# Holes in my Anubias Leaves --- Potassium Deficiency?



## chase127 (Jun 8, 2008)

ive heard of plecos sucking holes in plants.I have no plecos myself though but the pleco tank at my LFS has no plants without holes  so it could be that. also, anubias leaves start out yellow, thats normal. what type of ferts are you dosing?


----------



## wyeto (Mar 13, 2008)

I have the exact same thing happening right now! And I did just add plecos but I got rid of one and it kept going on but I added a diferent kind recently


----------



## captain_bu (Oct 20, 2007)

It definitely looks like the leaves are being eaten/damaged by whatever is trying to eat the algae off of them.


----------



## wyeto (Mar 13, 2008)

This is effecting all of my larger leaf plants hear are my pics and my story of it http://www.plantedtank.net/forums/plants/69801-some-sort-fungus-snails-pics-inside.html


----------



## Gatekeeper (Feb 20, 2007)

That is not a K deficiency at all. That looks like an apeitzer for one of you inhabitants for sure.


----------



## tl00plan (Nov 26, 2007)

Here's why I thought it was a potassium deficiency. I stopped dosing KNO3 a few weeks ago when my tank tested 40-80 ppm NO3 and my tap water tested ~20 ppm NO3. Shortly thereafter, I started to see this problem. When I started dosing Flourish Potassium, everything I my tank started to grow better again. I cut all the damaged leaves from the anubias and gave them a chance to grow in clean. Unfortunately, I'm still seeing this.
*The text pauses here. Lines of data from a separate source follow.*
-- pv_equiv track=rewrite | github.com/Unodetantosluises/spotify-latest-episodes | main.py | build_ruta_diaria
-- ===== SOURCE A (Python) =====
-- def build_ruta_diaria(episode_uris, track_uris, tracks_per_episode=5):
--     """Intercala episodios y canciones en un solo arreglo."""
--     ruta_diaria = []
--     track_index = 0
--     total_tracks = len(track_uris)
--
--     for episode in episode_uris:
--         # 1. Agregamos el episodio de noticias
--         ruta_diaria.append(episode)
--
--         # 2. Agregamos las 5 canciones siguientes
--         for _ in range(tracks_per_episode):
--             if track_index < total_tracks:
--                 ruta_diaria.append(track_uris[track_index])
--                 track_index += 1
--             else:
--                 break  # Se nos acabaron las canciones disponibles
--
--     return ruta_diaria
-- ===== SOURCE B (Python) =====
-- def build_ruta_diaria(episode_uris, track_uris, tracks_per_episode=5):
--     """Intercala episodios y canciones en un solo arreglo."""
--     n = max(tracks_per_episode, 0)
--     return [uri
--             for i, episode in enumerate(episode_uris)
--             for uri in [episode, *track_uris[i * n:(i + 1) * n]]]
-- ===== Notes on version B (the rewrite author's own statement) =====
-- stated objective: idiomatic
-- what changed: Replaced the running track_index counter and the guarded inner range-loop with a break by a single enumerate comprehension that takes each episode's tracks as an arithmetic slice track_uris[i*n:(i+1)*n] (n clamped to 0).
import Mathlib
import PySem

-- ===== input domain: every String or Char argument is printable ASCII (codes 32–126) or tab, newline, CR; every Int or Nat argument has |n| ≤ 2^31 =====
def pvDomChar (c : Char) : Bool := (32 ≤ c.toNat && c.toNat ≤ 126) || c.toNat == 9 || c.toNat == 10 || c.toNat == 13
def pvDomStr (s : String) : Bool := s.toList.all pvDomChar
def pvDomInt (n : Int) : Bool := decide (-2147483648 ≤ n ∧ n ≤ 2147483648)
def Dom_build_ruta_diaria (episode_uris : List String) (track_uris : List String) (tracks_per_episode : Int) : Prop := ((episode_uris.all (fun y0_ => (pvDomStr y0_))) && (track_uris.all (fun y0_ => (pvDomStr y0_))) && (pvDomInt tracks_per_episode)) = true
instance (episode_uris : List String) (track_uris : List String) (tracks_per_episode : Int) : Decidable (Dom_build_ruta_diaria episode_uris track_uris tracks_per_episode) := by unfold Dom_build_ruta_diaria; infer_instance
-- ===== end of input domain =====

-- B replaces A's running track counter and guard/break inner loop with an
-- enumerate + arithmetic slice per episode (objective: idiomatic; same cost).

-- ===== PORT A =====
-- inner 'for _ in range(tracks_per_episode)' loop with its break; the fuel is
-- the number of range iterations (tracks_per_episode.toNat, as in Python).
-- track_uris[track_index] is guarded by track_index < total, so the .getD ""
-- default is never taken (pyGet? is some there).
def pvInnerA (tracks : List String) (total : Int) : Nat → List String → Int → List String × Int
  | 0, ruta, ti => (ruta, ti)
  | k+1, ruta, ti =>
    if ti < total then
      pvInnerA tracks total k (ruta ++ [(PySem.List.pyGet? tracks ti).getD ""]) (ti + 1)
    else (ruta, ti)

def build_ruta_diaria (episode_uris : List String) (track_uris : List String) (tracks_per_episode : Int) : List String :=
  let total : Int := track_uris.length
  (episode_uris.foldl
      (fun (st : List String × Int) episode =>
        pvInnerA track_uris total tracks_per_episode.toNat (st.1 ++ [episode]) st.2)
      ([], 0)).1

-- ===== PORT B =====
-- enumerate(episode_uris)
def pvEnum {α : Type} : Nat → List α → List (Nat × α)
  | _, [] => []
  | i, x :: xs => (i, x) :: pvEnum (i + 1) xs

def build_ruta_diaria_alt (episode_uris : List String) (track_uris : List String) (tracks_per_episode : Int) : List String :=
  let n : Int := max tracks_per_episode 0
  (pvEnum 0 episode_uris).flatMap
    (fun p => p.2 :: PySem.List.slice track_uris (some ((p.1 : Int) * n)) (some (((p.1 : Int) + 1) * n)))

-- ===== PRECONDITION & SPEC =====
def Spec_build_ruta_diaria (episode_uris : List String) (track_uris : List String) (tracks_per_episode : Int) (out : List String) : Prop := out = build_ruta_diaria_alt episode_uris track_uris tracks_per_episode
instance (episode_uris : List String) (track_uris : List String) (tracks_per_episode : Int) (out : List String) : Decidable (Spec_build_ruta_diaria episode_uris track_uris tracks_per_episode out) := by unfold Spec_build_ruta_diaria; infer_instance

-- ===== CLAIM (what is proved, stated in full; the proofs are below) =====
def Claim_equal_build_ruta_diaria : Prop := ∀ (episode_uris : List String) (track_uris : List String) (tracks_per_episode : Int), Dom_build_ruta_diaria episode_uris track_uris tracks_per_episode → Spec_build_ruta_diaria episode_uris track_uris tracks_per_episode (build_ruta_diaria episode_uris track_uris tracks_per_episode)

-- ===== LEMMAS AND PROOFS =====

-- A's inner loop, started at index j ≤ len, appends tracks[j : j+k] and leaves
-- the counter at min (j+k) len.
theorem pvInnerA_eq (tracks : List String) (k : Nat) :
    ∀ (ruta : List String) (j : Nat), j ≤ tracks.length →
      pvInnerA tracks (tracks.length : Int) k ruta (j : Int)
        = (ruta ++ (tracks.drop j).take k, ((min (j + k) tracks.length : Nat) : Int)) := by
  induction k with
  | zero =>
    intro ruta j hj
    simp [pvInnerA, Nat.min_eq_left hj]
  | succ k ih =>
    intro ruta j hj
    by_cases h : j < tracks.length
    · have hstep : pvInnerA tracks (tracks.length : Int) (k+1) ruta (j : Int)
          = pvInnerA tracks (tracks.length : Int) k (ruta ++ [tracks[j]]) ((j : Int) + 1) := by
        -- the guarded tracks[track_index]: in range, so getD "" returns the element
        simp [pvInnerA, h]
      rw [hstep]
      have : ((j : Int) + 1) = ((j + 1 : Nat) : Int) := by push_cast; ring
      rw [this, ih (ruta ++ [tracks[j]]) (j + 1) h, Prod.mk.injEq]
      refine ⟨?_, by congr 1; omega⟩
      rw [List.append_assoc]
      congr 1
      rw [List.drop_eq_getElem_cons h, List.take_succ_cons]
      rfl
    · have hj' : j = tracks.length := by omega
      subst hj'
      simp [pvInnerA]

-- the outer fold, started after i episodes (counter = min (i*N) len), produces
-- acc ++ B's flatMap over the remaining episodes enumerated from i.
theorem pvOuter_eq (tracks : List String) (N : Nat) (eps : List String) :
    ∀ (i : Nat) (acc : List String),
      (eps.foldl
          (fun (st : List String × Int) episode =>
            pvInnerA tracks (tracks.length : Int) N (st.1 ++ [episode]) st.2)
          (acc, ((min (i * N) tracks.length : Nat) : Int))).1
        = acc ++ (pvEnum i eps).flatMap
            (fun p => p.2 :: PySem.List.slice tracks (some ((p.1 : Int) * (N : Int))) (some (((p.1 : Int) + 1) * (N : Int)))) := by
  induction eps with
  | nil => intro i acc; simp [pvEnum]
  | cons ep rest ih =>
    intro i acc
    have hj : min (i * N) tracks.length ≤ tracks.length := Nat.min_le_right _ _
    rw [List.foldl_cons]
    have hinner := pvInnerA_eq tracks N (acc ++ [ep]) (min (i * N) tracks.length) hj
    simp only [hinner]
    have htrack : (tracks.drop (min (i * N) tracks.length)).take N = (tracks.drop (i * N)).take N := by
      by_cases h : i * N ≤ tracks.length
      · rw [Nat.min_eq_left h]
      · rw [Nat.min_eq_right (by omega), List.drop_length,
            List.drop_eq_nil_of_le (by omega)]
    have hcount : min (min (i * N) tracks.length + N) tracks.length = min ((i + 1) * N) tracks.length := by
      rcases Nat.le_total (i * N) tracks.length with h | h
      · rw [Nat.min_eq_left h]; congr 1; ring
      · have h1 : min (i * N) tracks.length = tracks.length := Nat.min_eq_right h
        rw [h1]
        have : min ((i + 1) * N) tracks.length = tracks.length :=
          Nat.min_eq_right (le_trans h (by nlinarith))
        omega
    rw [htrack, hcount, ih (i + 1)]
    have hslice : PySem.List.slice tracks (some ((i : Int) * (N : Int))) (some (((i : Int) + 1) * (N : Int)))
        = (tracks.drop (i * N)).take N := by
      have h1 : ((i : Int) * (N : Int)) = ((i * N : Nat) : Int) := by push_cast; ring
      have h2 : (((i : Int) + 1) * (N : Int)) = ((i * N + N : Nat) : Int) := by push_cast; ring
      rw [h1, h2, PySem.List.slice_natCast]
      congr 1
      omega
    simp [pvEnum, hslice]

-- ===== VERDICT (by name: the statement is the Claim_ definition above) =====
theorem build_ruta_diaria_spec : Claim_equal_build_ruta_diaria := by
  intro eps tracks n _
  unfold Spec_build_ruta_diaria build_ruta_diaria build_ruta_diaria_alt
  have hmax : max n 0 = ((n.toNat : Nat) : Int) := by omega
  have h0 : (0 : Int) = ((min (0 * n.toNat) tracks.length : Nat) : Int) := by simp
  rw [hmax, h0, pvOuter_eq tracks n.toNat eps 0 []]
  simp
Any thoughts as to what could be eating these plants, if that's what it is? I haven't seen anything but my ottos on these plants, and they clearly prefer the glass or driftwood. Here's a list of the other inhabitants:

- Amano shrimp (prefer drfitwood, never seen them on the anubias)
- 1 4" galaxy pleco (that would be too big to sit on these leaves) 
- 3 blue rams (no interest in plants)
- 3 adolfi corys (no interest in plants)
- 1 bala shark (no interest in plants)
- 6 giant danios (no interest in plants)
- 6 neons (no interest in plants)

I've looked and looked and looked, but I've never once seen a snail in this tank. I guess I'll look closer, but do you have any other thoughts?


----------



## tl00plan (Nov 26, 2007)

Oh...and here are my tank stats:

- 55 gal
- 2 x 55W AHS retrofits into perfecto strips (6700/10k in each CF)
- EI dosing 3x/wk:
- No KNO3
- 1.5 mL Fleet Enema
- 20 mL Flourish Potassium
- 10 mL Flourish
- occasional Excel​ - EcoComplete substrate
- Eheim 2026​


----------



## ikuzo (Jul 11, 2006)

i think it's the pleco. marks are pretty much the same if you're feeding pleco with boiled potato.


----------



## chase127 (Jun 8, 2008)

yes its definitely the pleco. theyre notorious for munching on leaves. he'll start at one end then then chomp his way to the other.


----------



## wyeto (Mar 13, 2008)

I have the same thing happening and I thought that it was weird that I just added a pleco to the set up so I guess that that is what it is.


----------



## happy gilmore (Jan 5, 2009)

*anubias have holes*

hello i'm new to this forum and have a question.my anubias have many holes in them and look like they are being eaten and i have no plecos,who or what could the culprit be?In my tank i have:
red serpea tetras
spotted rapheal catfish
striped raphael catfish
1 bolivian ram
1 kribensis
2 gouramis
1 red tailed shark
1 red tailed botia
3 flying foxes
4 yoyo loaches
1 oto
there are no other plants in the tank and no snails-i'm baffled does anyone think it could be any of the fish listed or is it another issue?


----------



## Gatekeeper (Feb 20, 2007)

happy gilmore,

Are you dosing the tank? Start with plant needs first, then back into the fish being the problem.


----------



## happy gilmore (Jan 5, 2009)

thanks-maybe you're right.i don't put any doses in of flourish or anything-would that cause the problem?
i use 2 t5 lightings
no air pump
a co2 system
change water once a week
temperature is about 75 degrees
so i think i'm doing everything else right.


----------



## happy gilmore (Jan 5, 2009)

Thanks glenn it was mainly a case of not dosing the tank as i have been doing it regularly since and the plants are much better.
I bought some crypts and they got ravished in about a month just leaving stubs of roots.I thought they had been poorly maintained before i bought tham and were in the process of dieing when i put them in the tank-but alas i discovered one day my spotted raphael cat ripping chunks out of it like a dog tugging at a bone.I traded my cats in at the store and the guy said he'd never seen that before and it was unusual.They could also have been possible for the holes as well as me not dosing.
The crypts are now growing back from little stubs and are popping up in other places in the tank.


----------